Luckily, computer programming is not too dissimilar to other paraphrasing and translation tasks that LLMs were designed for from the very beginning: take instructions written in English, and translate them to Python. Code generation has now become one of the primary advertised uses for LLMs, and AI researchers have found that the “complex reasoning” capabilities of LLMs are closely related to their exposure to coding examples in the training process.

The IP counter you never knew you needed.

Given that LLMs can code and even interpret error messages fairly well, many frameworks have been developed to create autonomous AI Agents that break down complex tasks, search the web and documents for information, and even execute and iterate on their own code.

As mentioned in this excellent post from Honeycomb on lessons from building an LLM-backed application, the problem with these frameworks for practical applications is that LLM outputs aren’t guaranteed to be perfect on the first go, and running through several iterations of prompting and code execution is likely to compound those errors.

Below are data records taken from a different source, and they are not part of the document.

-- pv_equiv track=rewrite | github.com/MrBrantCode/unitest_baseline | mut_generate/mist_train_cf/cf_3047/solution.py | remove_duplicates_and_sort
-- ===== SOURCE A (Python) =====
-- def remove_duplicates_and_sort(nums):
--     """
--     Removes non-prime numbers and duplicates from a list of integers,
--     and returns a sorted list in ascending order.
--
--     Args:
--         nums (list): A list of integers.
--
--     Returns:
--         list: A sorted list of unique prime numbers.
--     """
--     def is_prime(n):
--         """Checks if a number is prime."""
--         if n < 2:
--             return False
--         for i in range(2, int(n**0.5) + 1):
--             if n % i == 0:
--                 return False
--         return True
--
--     # Filter out non-prime numbers and duplicates, and sort the list
--     return sorted(set(num for num in nums if is_prime(num)))
-- ===== SOURCE B (Python) =====
-- def remove_duplicates_and_sort(nums):
--     """
--     Removes non-prime numbers and duplicates from a list of integers,
--     and returns a sorted list in ascending order.
--
--     Re-implementation: precompute the primes up to isqrt(max(nums)) with a
--     sieve of Eratosthenes once, then test each distinct value by trial
--     division against that short prime list only.
--     """
--     if not nums:
--         return []
--     m = max(nums)
--     if m < 2:
--         return []
--     # limit = isqrt(m) + 1, computed without floats
--     limit = 1
--     while limit * limit <= m:
--         limit += 1
--     sieve = [True] * limit
--     sieve[0] = False
--     sieve[1] = False
--     for i in range(2, limit):
--         for j in range(i * i, limit, i):
--             sieve[j] = False
--     primes = [i for i in range(2, limit) if sieve[i]]
--
--     def is_prime_small(x):
--         if x < 2:
--             return False
--         for p in primes:
--             if p * p > x:
--                 break
--             if x % p == 0:
--                 return False
--         return True
--
--     return sorted(x for x in set(nums) if is_prime_small(x))
-- ===== Notes on version B (the rewrite author's own statement) =====
-- stated objective: faster
-- what changed: Instead of trial-dividing every number by all integers up to its square root, B builds one Sieve of Eratosthenes up to isqrt(max(nums)) and tests each distinct value by dividing only by the precomputed primes (stopping at p*p > x).
import Mathlib
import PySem

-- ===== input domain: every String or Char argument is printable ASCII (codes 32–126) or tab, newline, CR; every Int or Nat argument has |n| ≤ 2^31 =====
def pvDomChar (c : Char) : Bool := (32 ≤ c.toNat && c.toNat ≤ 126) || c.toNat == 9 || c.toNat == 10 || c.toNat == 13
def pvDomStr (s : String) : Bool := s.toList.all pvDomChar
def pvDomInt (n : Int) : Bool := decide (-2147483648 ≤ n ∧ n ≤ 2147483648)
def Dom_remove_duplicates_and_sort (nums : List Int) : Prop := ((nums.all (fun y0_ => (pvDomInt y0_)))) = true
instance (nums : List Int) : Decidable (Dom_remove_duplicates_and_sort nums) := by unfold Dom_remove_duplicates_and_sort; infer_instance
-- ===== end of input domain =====

-- B replaces A's per-number trial division by every integer up to sqrt(n) with one
-- Sieve of Eratosthenes up to isqrt(max(nums)) and trial division by the sieved primes only.

-- ===== PORT A =====
-- A's is_prime: trial division by every i in range(2, int(n**0.5)+1).
-- int(n**0.5) is ported as Nat.sqrt n.toNat: exact for 0 ≤ n ≤ 2^31 (the float square root
-- yields the exact integer square root after int() on this range); the branch is only reached for n ≥ 2.
def pvIsPrime (n : Int) : Bool :=
  if n < 2 then false
  else (PySem.List.pyRange 2 ((Nat.sqrt n.toNat : Int) + 1) 1).all
         (fun i => !(PySem.Int.mod n i == 0))

def remove_duplicates_and_sort (nums : List Int) : List Int :=
  PySem.List.sorted (PySem.Set.ofList (nums.filter pvIsPrime)) (fun x => x) false

-- ===== PORT B =====
-- limit = 1; while limit*limit <= m: limit += 1
def pvFindLimit (m limit : Int) : Int :=
  if limit * limit ≤ m then pvFindLimit m (limit + 1) else limit
termination_by (m + 2 - limit).toNat
decreasing_by
  rename_i h
  have h2 : 2 * limit ≤ m + 1 := by nlinarith [sq_nonneg (limit - 1)]
  have h0 : 0 ≤ m := le_trans (mul_self_nonneg limit) h
  omega

-- sieve[j] = v / sieve[j] reads; the sieve is a Python list of booleans, held as an Array.
-- Exact for 0 ≤ j < len(s): the only indices Source B's sieve code ever uses (0, 1 and
-- range(i*i, limit, i) with limit = len(s)), so no negative-index wraparound is reachable.
def pvSetA (s : Array Bool) (j : Int) (v : Bool) : Array Bool := s.setIfInBounds j.toNat v
def pvGetA (s : Array Bool) (j : Int) : Bool := s.getD j.toNat false

-- for j in range(i*i, limit, i): sieve[j] = False
def pvMark (s : Array Bool) (limit i : Int) : Array Bool :=
  (PySem.List.pyRange (i * i) limit i).foldl (fun s j => pvSetA s j false) s

-- for p in primes: if p*p > x: break; if x % p == 0: return False -- then: return True
def pvCheckPrimes (x : Int) : List Int → Bool
  | [] => true
  | p :: ps => if x < p * p then true
               else if PySem.Int.mod x p == 0 then false
               else pvCheckPrimes x ps

def pvIsPrimeSmall (primes : List Int) (x : Int) : Bool :=
  if x < 2 then false else pvCheckPrimes x primes

def remove_duplicates_and_sort_alt (nums : List Int) : List Int :=
  -- max? nums = none exactly on the empty list, where Source B returns [] up front
  match PySem.List.max? nums (fun x => x) with
  | none => []
  | some m =>
    if m < 2 then []
    else
      let limit := pvFindLimit m 1
      let sieve0 := pvSetA (pvSetA (Array.replicate limit.toNat true) 0 false) 1 false
      let sieve := (PySem.List.pyRange 2 limit 1).foldl (fun s i => pvMark s limit i) sieve0
      let primes := (PySem.List.pyRange 2 limit 1).filter (fun i => pvGetA sieve i)
      PySem.List.sorted ((PySem.Set.ofList nums).filter (fun x => pvIsPrimeSmall primes x)) (fun x => x) false

-- ===== PRECONDITION & SPEC =====
def Spec_remove_duplicates_and_sort (nums : List Int) (out : List Int) : Prop := out = remove_duplicates_and_sort_alt nums
instance (nums : List Int) (out : List Int) : Decidable (Spec_remove_duplicates_and_sort nums out) := by unfold Spec_remove_duplicates_and_sort; infer_instance

-- ===== CLAIM (what is proved, stated in full; the proofs are below) =====
def Claim_equal_remove_duplicates_and_sort : Prop := ∀ (nums : List Int), Dom_remove_duplicates_and_sort nums → Spec_remove_duplicates_and_sort nums (remove_duplicates_and_sort nums)

-- ===== LEMMAS AND PROOFS =====

-- A's trial division decides primality.
theorem pvIsPrime_iff (n : Int) : pvIsPrime n = true ↔ 2 ≤ n ∧ Nat.Prime n.toNat := by
  unfold pvIsPrime
  by_cases h : n < 2
  · simp only [h, if_true, Bool.false_eq_true, false_iff, not_and]
    omega
  · rw [if_neg h]
    rw [not_lt] at h
    rw [List.all_eq_true]
    have hn : n = (n.toNat : Int) := by omega
    constructor
    · intro hall
      refine ⟨h, Nat.prime_def_le_sqrt.2 ⟨by omega, fun mN h2 hle hd => ?_⟩⟩
      have hm := hall (mN : Int)
        (PySem.List.mem_pyRange_one.2 ⟨by exact_mod_cast h2, by omega⟩)
      simp only [Bool.not_eq_eq_eq_not, Bool.not_true, beq_eq_false_iff_ne, ne_eq] at hm
      exact hm ((PySem.Int.mod_eq_zero_iff_dvd n mN).2 (by rw [hn]; exact_mod_cast hd))
    · rintro ⟨-, hp⟩ i hi
      obtain ⟨h2i, hlt⟩ := PySem.List.mem_pyRange_one.1 hi
      simp only [Bool.not_eq_eq_eq_not, Bool.not_true, beq_eq_false_iff_ne, ne_eq]
      intro hmod
      have hdvd : i ∣ n := (PySem.Int.mod_eq_zero_iff_dvd n i).1 hmod
      have hiN : i = (i.toNat : Int) := by omega
      have hdN : i.toNat ∣ n.toNat := by
        rw [hiN] at hdvd; rw [hn] at hdvd; exact_mod_cast hdvd
      exact (Nat.prime_def_le_sqrt.1 hp).2 i.toNat (by omega) (by omega) hdN

-- pvFindLimit m limit is the least l ≥ limit with l*l > m (Source B's while loop).
theorem pvFindLimit_spec (m : Int) (limit : Int) (h1 : 1 ≤ limit)
    (h2 : (limit - 1) * (limit - 1) ≤ m) :
    limit ≤ pvFindLimit m limit ∧ m < pvFindLimit m limit * pvFindLimit m limit ∧
      (pvFindLimit m limit - 1) * (pvFindLimit m limit - 1) ≤ m := by
  induction limit using pvFindLimit.induct m with
  | case1 limit h ih =>
    rw [pvFindLimit, if_pos h]
    have := ih (by omega) (by simpa using h)
    exact ⟨by omega, this.2.1, this.2.2⟩
  | case2 limit h =>
    rw [pvFindLimit, if_neg h]
    exact ⟨le_refl _, by omega, h2⟩

-- one assignment sieve[j] := False, seen through getD
theorem pvSetA_getD (s : Array Bool) (j : Int) (hj : 0 ≤ j) (q : Nat) :
    (pvSetA s j false).getD q false
      = if (q : Int) = j ∧ q < s.size then false else s.getD q false := by
  unfold pvSetA
  have hq : (q : Int) = j ↔ q = j.toNat := by omega
  rw [Array.getD_eq_getD_getElem?, Array.getD_eq_getD_getElem?]
  simp only [Array.getElem?_setIfInBounds, hq]
  by_cases h1 : j.toNat = q
  · subst h1
    by_cases h2 : j.toNat < s.size <;> simp [h2]
  · simp [h1]
    intro _
    exact Or.inl (fun h => h1 h.symm)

And high-performing commercial LLMs like GPT-4 are already slow: iterative runs could worsen this by orders of magnitude.

Engineering is Still the Answer

LLMs may not be the all-powerful legal assistants the AI hype-generators have conjured up, but that doesn’t prevent engineers from taking advantage of their indisputable strengths while building around their deficiencies. By anticipating the types of valuable questions lawyers will ask of these systems, applications can work off of a data model that carries the burden of counting and aggregating – and pre-compute common intermediary tasks to remove additional complexity from the LLM prompt.